_Problem:_ Reproduce the entries below exactly, but only from the line containing "def solution_alt (args" to the line containing "theorem gSpec_cons (x", inclusive.

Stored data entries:
-- pv_equiv track=rewrite | github.com/Mohamed-Twfik/Problem-Solving | python/problem_solving/rang_extraction.py | solution
-- ===== SOURCE A (Python) =====
-- def find_range_end(numbers, start):
--     end = start
--
--     while (
--         end + 1 < len(numbers)
--         and numbers[end + 1] == numbers[end] + 1
--     ):
--         end += 1
--
--     if end - start >= 2:
--         return end  # valid range
--     return None
--
-- def save_result(result, args, start, end):
--     if end is None:
--         element = str(args[start])
--     else:
--         element = str(args[start]) + "-" + str(args[end])
--     result.append(element)
--     return result
--
-- def solution(args):
--     # your code here
--     result = []
--     start = 0
--     while start < len(args):
--         end = find_range_end(args, start)
--         result = save_result(result, args, start, end)
--         start = end+1 if end is not None else start+1
--
--     return ",".join(result)
-- ===== SOURCE B (Python) =====
-- def solution(args):
--     # Phase 1: group into maximal runs of consecutive integers, as (start, end) spans.
--     groups = []
--     for x in args:
--         if groups and groups[-1][1] + 1 == x:
--             groups[-1] = (groups[-1][0], x)
--         else:
--             groups.append((x, x))
--     # Phase 2: format each span; spans of length >= 3 compress to "first-last".
--     pieces = []
--     for s, e in groups:
--         if e - s >= 2:
--             pieces.append(str(s) + "-" + str(e))
--         else:
--             pieces.extend(str(v) for v in range(s, e + 1))
--     return ",".join(pieces)
-- ===== Notes on version B (the rewrite author's own statement) =====
-- stated objective: alternative
-- what changed: Replaced A's single interleaved index-based while loop (re-scanning with find_range_end and emitting pieces as it goes) by a two-phase build-then-format pass: one fold collects maximal consecutive runs as (start,end) spans, a second pass formats each span (>=3 compressed to 'a-b', shorter spans expanded) and joins.
import Mathlib
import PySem

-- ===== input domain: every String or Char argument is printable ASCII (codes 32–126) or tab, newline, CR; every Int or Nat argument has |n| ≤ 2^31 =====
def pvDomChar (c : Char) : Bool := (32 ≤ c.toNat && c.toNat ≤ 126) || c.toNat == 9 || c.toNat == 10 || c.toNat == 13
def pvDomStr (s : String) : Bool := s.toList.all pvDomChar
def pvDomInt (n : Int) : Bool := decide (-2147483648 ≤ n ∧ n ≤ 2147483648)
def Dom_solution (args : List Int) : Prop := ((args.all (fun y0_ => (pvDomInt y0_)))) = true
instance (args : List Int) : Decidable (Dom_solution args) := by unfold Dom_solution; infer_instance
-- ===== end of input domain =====

-- B restructures A's single interleaved index-based while loop into a two-phase
-- build-then-format pass (collect maximal consecutive runs as spans, then format);
-- objective: alternative decomposition, same cost.

-- ===== PORT A =====
-- the 'while' loop inside find_range_end
def findLoop (numbers : List Int) (e : Nat) : Nat :=
  if h : e + 1 < numbers.length ∧ numbers.getD (e + 1) 0 = numbers.getD e 0 + 1 then
    findLoop numbers (e + 1)
  else e
termination_by numbers.length - e
decreasing_by omega

def findRangeEnd (numbers : List Int) (start : Nat) : Option Nat :=
  let e := findLoop numbers start
  if (e : Int) - start ≥ 2 then some e else none

def saveResult (result : List String) (args : List Int) (start : Nat) (e? : Option Nat) :
    List String :=
  match e? with
  | none => result ++ [PySem.Int.toStr (args.getD start 0)]
  | some e => result ++ [PySem.Int.toStr (args.getD start 0) ++ "-" ++ PySem.Int.toStr (args.getD e 0)]

-- termination helper for the main while loop (cited by solLoop's decreasing_by)
theorem findRangeEnd_lt {args : List Int} {s e : Nat}
    (h : findRangeEnd args s = some e) : s < e := by
  simp only [findRangeEnd] at h
  split at h
  · rename_i hge
    cases h
    omega
  · cases h

def solLoop (args : List Int) (result : List String) (start : Nat) : List String :=
  if h : start < args.length then
    match he : findRangeEnd args start with
    | some e => solLoop args (saveResult result args start (some e)) (e + 1)
    | none => solLoop args (saveResult result args start none) (start + 1)
  else result
termination_by args.length - start
decreasing_by
  · have := findRangeEnd_lt he; omega
  · omega

def solution (args : List Int) : String :=
  PySem.Str.join "," (solLoop args [] 0)

-- ===== PORT B =====
-- groups list kept reversed: head = python's groups[-1]
def addGroup (groups : List (Int × Int)) (x : Int) : List (Int × Int) :=
  match groups with
  | (s, e) :: rest => if e + 1 = x then (s, x) :: rest else (x, x) :: (s, e) :: rest
  | [] => [(x, x)]

def formatGroup (g : Int × Int) : List String :=
  if g.2 - g.1 ≥ 2 then [PySem.Int.toStr g.1 ++ "-" ++ PySem.Int.toStr g.2]
  else (PySem.List.pyRange g.1 (g.2 + 1) 1).map PySem.Int.toStr

def solution_alt (args : List Int) : String :=
  PySem.Str.join "," (((args.foldl addGroup []).reverse).flatMap formatGroup)

-- ===== PRECONDITION & SPEC =====
def Spec_solution (args : List Int) (out : String) : Prop := out = solution_alt args
instance (args : List Int) (out : String) : Decidable (Spec_solution args out) := by unfold Spec_solution; infer_instance

-- ===== CLAIM (what is proved, stated in full; the proofs are below) =====
def Claim_equal_solution : Prop := ∀ (args : List Int), Dom_solution args → Spec_solution args (solution args)

-- ===== LEMMAS AND PROOFS =====

-- (run, rest): the maximal run of consecutive successors of p at the front of the list
def takeRun (p : Int) : List Int → List Int × List Int
  | [] => ([], [])
  | y :: ys =>
    if y = p + 1 then
      let r := takeRun y ys
      (y :: r.1, r.2)
    else ([], y :: ys)

theorem takeRun_sublen (p : Int) (l : List Int) : (takeRun p l).2.length ≤ l.length := by
  induction l generalizing p with
  | nil => simp [takeRun]
  | cons y ys ih =>
    simp only [takeRun]
    split
    · exact le_trans (ih y) (Nat.le_succ _)
    · simp

theorem takeRun_nil_fst {p : Int} {l : List Int} (h : (takeRun p l).1 = []) :
    (takeRun p l).2 = l := by
  cases l with
  | nil => simp [takeRun]
  | cons y ys =>
    simp only [takeRun] at *
    split at h
    · simp at h
    · simp_all

-- canonical run decomposition into (start, end) spans
def gSpec : List Int → List (Int × Int)
  | [] => []
  | x :: xs =>
    (x, x + (takeRun x xs).1.length) :: gSpec (takeRun x xs).2
termination_by l => l.length
decreasing_by
  have := takeRun_sublen x xs; simp; omega

theorem gSpec_nil : gSpec [] = [] := by rw [gSpec]

theorem gSpec_cons (x : Int) (xs : List Int) :
    gSpec (x :: xs) = (x, x + (takeRun x xs).1.length) :: gSpec (takeRun x xs).2 := by
  rw [gSpec]

-- ---- B side ----
theorem foldB (l : List Int) : ∀ (s e : Int) (gs : List (Int × Int)),
    (List.foldl addGroup ((s, e) :: gs) l).reverse
      = gs.reverse ++ (s, e + (takeRun e l).1.length) :: gSpec (takeRun e l).2 := by
  induction l with
  | nil => intro s e gs; simp [takeRun, gSpec_nil]
  | cons y ys ih =>
    intro s e gs
    by_cases hy : y = e + 1
    · have h1 : addGroup ((s, e) :: gs) y = (s, y) :: gs := by
        simp [addGroup, hy]
      rw [List.foldl_cons, h1, ih s y gs]
      simp only [takeRun, if_pos hy]
      subst hy
      simp only [List.length_cons]
      congr 3
      push_cast
      ring
    · have h1 : addGroup ((s, e) :: gs) y = (y, y) :: (s, e) :: gs := by
        have : ¬ (e + 1 = y) := fun h => hy h.symm
        simp [addGroup, this]
      rw [List.foldl_cons, h1, ih y y ((s, e) :: gs)]
      have h2 : takeRun e (y :: ys) = ([], y :: ys) := by
        simp [takeRun, hy]
      rw [h2, gSpec_cons]
      simp

theorem foldB_main (args : List Int) :
    (args.foldl addGroup []).reverse = gSpec args := by
  cases args with
  | nil => simp [gSpec_nil]
  | cons x xs =>
    have h0 : addGroup [] x = [(x, x)] := rfl
    rw [List.foldl_cons, h0, foldB xs x x [], gSpec_cons]
    simp

-- ---- A side ----
theorem getD_of_drop {args : List Int} {st : Nat} {x : Int} {tail : List Int}
    (h : args.drop st = x :: tail) : args.getD st 0 = x := by
  have h1 : args[st]? = some x := by
    have h0 : (List.drop st args)[0]? = args[st + 0]? := List.getElem?_drop
    rw [h] at h0
    simpa using h0.symm
  simp [List.getD, h1]

theorem drop_succ_of_drop {args : List Int} {st : Nat} {x : Int} {tail : List Int}
    (h : args.drop st = x :: tail) : args.drop (st + 1) = tail := by
  have h0 : List.drop 1 (List.drop st args) = List.drop (st + 1) args := List.drop_drop
  rw [h] at h0
  simpa using h0.symm

theorem findLoop_spec (tail : List Int) : ∀ (args : List Int) (st : Nat) (x : Int),
    args.drop st = x :: tail →
    findLoop args st = st + (takeRun x tail).1.length
    ∧ args.drop (findLoop args st + 1) = (takeRun x tail).2
    ∧ args.getD (findLoop args st) 0 = x + (takeRun x tail).1.length := by
  induction tail with
  | nil =>
    intro args st x h
    have hlen : args.length = st + 1 := by
      have := congrArg List.length h
      simp [List.length_drop] at this
      omega
    have hstop : findLoop args st = st := by
      rw [findLoop]
      rw [dif_neg]
      omega
    refine ⟨by simp [hstop, takeRun], ?_, ?_⟩
    · rw [hstop]
      simp [takeRun, List.drop_eq_nil_iff]
      omega
    · rw [hstop]
      have hx := getD_of_drop h
      simp [takeRun]
      simpa [List.getD] using hx
  | cons y ys ih =>
    intro args st x h
    have htail : args.drop (st + 1) = y :: ys := drop_succ_of_drop h
    have hx : args.getD st 0 = x := getD_of_drop h
    have hy : args.getD (st + 1) 0 = y := getD_of_drop htail
    have hlt : st + 1 < args.length := by
      have := congrArg List.length htail
      simp [List.length_drop] at this
      omega
    by_cases hc : y = x + 1
    · have hstep : findLoop args st = findLoop args (st + 1) := by
        rw [findLoop]
        rw [dif_pos ⟨hlt, by rw [hy, hx, hc]⟩]
      obtain ⟨i1, i2, i3⟩ := ih args (st + 1) y htail
      have htr : takeRun x (y :: ys) = (y :: (takeRun y ys).1, (takeRun y ys).2) := by
        simp [takeRun, hc]
      refine ⟨?_, ?_, ?_⟩
      · rw [hstep, i1, htr]
        simp only [List.length_cons]
        omega
      · rw [hstep, i2, htr]
      · rw [hstep, i3, htr]
        subst hc
        simp only [List.length_cons]
        push_cast
        ring
    · have hstop : findLoop args st = st := by
        rw [findLoop]
        rw [dif_neg]
        intro hcon
        exact hc (by rw [hy, hx] at hcon; omega)
      have htr : takeRun x (y :: ys) = ([], y :: ys) := by
        simp [takeRun, hc]
      refine ⟨by simp [hstop, htr], ?_, ?_⟩
      · rw [hstop, htr, htail]
      · rw [hstop, htr]
        simpa [List.getD] using (by simpa [List.getD] using hx : args.getD st 0 = x)

theorem format_single (x : Int) : formatGroup (x, x) = [PySem.Int.toStr x] := by
  simp only [formatGroup]
  rw [if_neg (by omega), PySem.List.pyRange_one_singleton]
  simp

theorem format_pair (x : Int) : formatGroup (x, x + 1) = [PySem.Int.toStr x, PySem.Int.toStr (x + 1)] := by
  simp only [formatGroup]
  rw [if_neg (by omega), PySem.List.pyRange_one_cons (by omega), PySem.List.pyRange_one_singleton]
  simp

theorem format_run (x : Int) (n : Nat) (hn : 2 ≤ n) :
    formatGroup (x, x + n) = [PySem.Int.toStr x ++ "-" ++ PySem.Int.toStr (x + n)] := by
  simp only [formatGroup]
  rw [if_pos (by omega)]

_Exercise answer:_
def solution_alt (args : List Int) : String :=
  PySem.Str.join "," (((args.foldl addGroup []).reverse).flatMap formatGroup)

-- ===== PRECONDITION & SPEC =====
def Spec_solution (args : List Int) (out : String) : Prop := out = solution_alt args
instance (args : List Int) (out : String) : Decidable (Spec_solution args out) := by unfold Spec_solution; infer_instance

-- ===== CLAIM (what is proved, stated in full; the proofs are below) =====
def Claim_equal_solution : Prop := ∀ (args : List Int), Dom_solution args → Spec_solution args (solution args)

-- ===== LEMMAS AND PROOFS =====

-- (run, rest): the maximal run of consecutive successors of p at the front of the list
def takeRun (p : Int) : List Int → List Int × List Int
  | [] => ([], [])
  | y :: ys =>
    if y = p + 1 then
      let r := takeRun y ys
      (y :: r.1, r.2)
    else ([], y :: ys)

theorem takeRun_sublen (p : Int) (l : List Int) : (takeRun p l).2.length ≤ l.length := by
  induction l generalizing p with
  | nil => simp [takeRun]
  | cons y ys ih =>
    simp only [takeRun]
    split
    · exact le_trans (ih y) (Nat.le_succ _)
    · simp

theorem takeRun_nil_fst {p : Int} {l : List Int} (h : (takeRun p l).1 = []) :
    (takeRun p l).2 = l := by
  cases l with
  | nil => simp [takeRun]
  | cons y ys =>
    simp only [takeRun] at *
    split at h
    · simp at h
    · simp_all

-- canonical run decomposition into (start, end) spans
def gSpec : List Int → List (Int × Int)
  | [] => []
  | x :: xs =>
    (x, x + (takeRun x xs).1.length) :: gSpec (takeRun x xs).2
termination_by l => l.length
decreasing_by
  have := takeRun_sublen x xs; simp; omega

theorem gSpec_nil : gSpec [] = [] := by rw [gSpec]

theorem gSpec_cons (x : Int) (xs : List Int) :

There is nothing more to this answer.